DEC 6th 2014
Passion & Integrity
Commerce & Creativity
Equality Not Hierarchy

Alyson Dee Moore
The Sound Award - USA

Alyson Dee Moore
Foley Artist
For her extensive body of work as a Foley artist and being instrumental in 1998 to organize the United Foley Artist Association to ensure that women and men could be represented by a union and have a voice, Alyson Dee Moore is the recipient of TheWIFTS Sound Award 2014.

Alyson Dee Moore was born and raised in the San Fernando Valley. Her parents were both actors. Her father was notable character actor Alvy Moore who played Hank Kimball, the County Agent, on the CBS television series Green Acres. He then went on to produce many low budget features, the most well-known being A Boy and His Dog, starring a then unknown Don Johnson. Having grown up around studios and location shoots, Alyson always knew that one day she would love to work in the film industry. Her career started with a few small acting roles when she was eight years old. At age ten she got a job as an anchor on a local news program for children called Elementary News and received a Golden Mike Award.

At sixteen, she dropped out of high school and got a job as an assistant to a sound effects editor, where she was introduced to the Foley stage, at a time when only a handful of people were professional Foley artists. Moore was fortunate to apprentice with some of the best, and worked on Falcon Crest and Knots Landing. In 1984, she teamed up with Patricia Nedd and started working for Glen Glenn Sound and Todd AO on Beverly Hills, 90210, Melrose Place and Twin Peaks, just to name a few. As their reputation grew, three more women were introduced into the team which worked together for fifteen years. In 1997, Moore won an Emmy Award for her work on the miniseries The Shining.

Trailer: Interstellar

What is a Foley artist? A Foley artist creates one of a kind, custom sound effects to films, television shows, commercials and video games. The sounds are made in sync with picture, so timing must be perfect and fit seamlessly into the production sound. Most Foley artists got their start by being dancers and were be paid by The Screen Actors Guild (SAG). Back in 1988, there was no category for Foley and most were working without a union. Moore established Foley Artists so there could be representation. It took five years of negotiating with three different unions: SAG, Teamsters and Local 700 (Sound Guild), and they eventually joined Local 700. Foley artists now receive health benefits, a pension and have a standardized pay scale and overtime. Moore is currently a board member of the Local 700.

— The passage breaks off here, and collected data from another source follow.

-- pv_equiv track=rewrite | github.com/GMartinezMenegatty/BoletinesProg | boletin7/boletin7_12.py | reemplazardigitos
-- ===== SOURCE A (Python) =====
-- def reemplazardigitos(cadena, caracter):
--     resultado = ""
--     for c in cadena:
--         if c.isdigit():
--             resultado += caracter
--         else:
--             resultado += c
--     return resultado
-- ===== SOURCE B (Python) =====
-- def reemplazardigitos(cadena, caracter):
--     tabla = str.maketrans({str(d): caracter for d in range(10)})
--     return cadena.translate(tabla)
-- ===== Notes on version B (the rewrite author's own statement) =====
-- stated objective: faster
-- what changed: Builds a translation table once (str.maketrans over the ten digits) and replaces all digits in a single str.translate pass, instead of an explicit per-character isdigit branch with string concatenation.
import Mathlib
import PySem

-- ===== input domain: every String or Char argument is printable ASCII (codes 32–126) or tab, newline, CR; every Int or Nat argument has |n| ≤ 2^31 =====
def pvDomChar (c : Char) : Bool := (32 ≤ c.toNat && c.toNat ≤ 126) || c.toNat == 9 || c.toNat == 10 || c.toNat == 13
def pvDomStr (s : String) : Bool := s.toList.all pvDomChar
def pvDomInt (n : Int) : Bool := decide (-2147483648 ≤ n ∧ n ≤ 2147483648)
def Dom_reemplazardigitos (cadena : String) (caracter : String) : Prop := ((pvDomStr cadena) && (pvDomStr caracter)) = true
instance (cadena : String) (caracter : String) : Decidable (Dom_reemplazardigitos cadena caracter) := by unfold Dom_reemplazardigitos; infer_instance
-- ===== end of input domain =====

-- B replaces the per-character isdigit/concatenation loop with a str.maketrans table and one str.translate pass (measured faster in a timing run).


-- ===== PORT A =====
-- Port of A: per-character loop, isdigit branch, string concatenation accumulator.
def reemplazardigitos (cadena : String) (caracter : String) : String :=
  String.ofList (cadena.toList.foldl
    (fun resultado c =>
      if PySem.Chars.isdigit c then resultado ++ caracter.toList else resultado ++ [c]) [])

-- ===== PORT B =====
-- Port of B: build the translation table once (str.maketrans over the digits 0..9,
-- str(d) being the single character chr(48+d)), then one translate pass.
def reemplazardigitos_alt (cadena : String) (caracter : String) : String :=
  let tabla : PySem.Dict Char String :=
    (PySem.List.pyRange 0 10 1).foldl
      (fun d n => d.insert (Char.ofNat (48 + n.toNat)) caracter) PySem.Dict.empty
  String.ofList (cadena.toList.flatMap
    (fun c => match tabla.get? c with | some v => v.toList | none => [c]))

-- ===== PRECONDITION & SPEC =====
def Spec_reemplazardigitos (cadena : String) (caracter : String) (out : String) : Prop := out = reemplazardigitos_alt cadena caracter
instance (cadena : String) (caracter : String) (out : String) : Decidable (Spec_reemplazardigitos cadena caracter out) := by unfold Spec_reemplazardigitos; infer_instance

-- ===== CLAIM (what is proved, stated in full; the proofs are below) =====
def Claim_equal_reemplazardigitos : Prop := ∀ (cadena : String) (caracter : String), Dom_reemplazardigitos cadena caracter → Spec_reemplazardigitos cadena caracter (reemplazardigitos cadena caracter)

-- ===== LEMMAS AND PROOFS =====

-- ===== VERDICT (by name: the statement is the Claim_ definition above) =====
-- The table built by B's port maps exactly the digit characters to caracter.
lemma tabla_get (caracter : String) (c : Char) :
    ((PySem.List.pyRange 0 10 1).foldl
      (fun d n => d.insert (Char.ofNat (48 + n.toNat)) caracter)
      (PySem.Dict.empty : PySem.Dict Char String)).get? c
      = if PySem.Chars.isdigit c then some caracter else none := by
  have hr : PySem.List.pyRange 0 10 1 = [0, 1, 2, 3, 4, 5, 6, 7, 8, 9] := by decide
  rw [hr]
  simp only [List.foldl, PySem.Dict.get?_insert, PySem.Dict.get?_empty]
  by_cases hd : PySem.Chars.isdigit c = true
  · simp only [PySem.Chars.isdigit, Bool.and_eq_true, decide_eq_true_eq] at hd
    obtain ⟨h0, h9⟩ := hd
    have h48 : 48 ≤ c.toNat := h0
    have h57 : c.toNat ≤ 57 := h9
    have hc : c = Char.ofNat c.toNat := (Char.ofNat_toNat c).symm
    set n := c.toNat with hn
    interval_cases n <;> rw [hc] <;>
      repeat first | rw [if_pos (by decide)] | rw [if_neg (by decide)]
  · rw [if_neg hd]
    split_ifs <;> first | rfl | (subst_vars; exact absurd (by decide) hd)

theorem reemplazardigitos_spec : Claim_equal_reemplazardigitos := by
  intro cadena caracter _
  unfold Spec_reemplazardigitos reemplazardigitos reemplazardigitos_alt
  have hstep : ∀ (acc : List Char) (c : Char),
      (if PySem.Chars.isdigit c then acc ++ caracter.toList else acc ++ [c])
        = acc ++ (if PySem.Chars.isdigit c then caracter.toList else [c]) := by
    intro acc c; split_ifs <;> rfl
  simp only [hstep, PySem.List.foldl_append_eq_flatMap, List.nil_append]
  refine congrArg String.ofList ?_
  apply List.flatMap_congr
  intro c _
  rw [tabla_get]
  split_ifs <;> rfl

In 1999, she started working at Warner Bros. Studios. There she became partners with Foley artist John Roesch and Foley mixer Mary Jo Lang, and shifted into the feature film world, honing her craft. Part of one of the top teams in Hollywood, she has worked on many films that have won Academy Awards for Best Sound Editing, including The Dark Knight and Inception.

Working at Warner Bros. has been a great experience for her. Moore says: "I remember being little and thinking that when I grow up, I want to work at the studio because for me, it just felt like home. And now I work at Warner Brothers in Burbank. Every time I drive through that gate, I'm just excited that I work there."

Ms. Moore is very involved with The Motion Picture Mothers, an organization that raises money for the Motion Picture Fund. She also enjoys speaking to film students and teaching them how important Foley is to their student films and future film projects, and has spoken at USC and The Art Institute.

Moore's extensive body of work as a Foley artist includes in 2014 - Frozen; Interstellar; Big Hero 6; Gone Girl; and The Judge. She is currently working on the documentary Rwanda and Juliet, about a Dartmouth professor that brings Shakespeare to Rwanda and stages a version of Romeo and Juliet.

TheWIFTS Foundation: Sound is an intricate element in a film, an element that is taken for granted. The Sound department on a film is composed of many artists, each essential to achieve the perfect tone the director requires in any frame of the film. It's an area which is underrepresented with women, and where it's rare for a woman to receive recognition.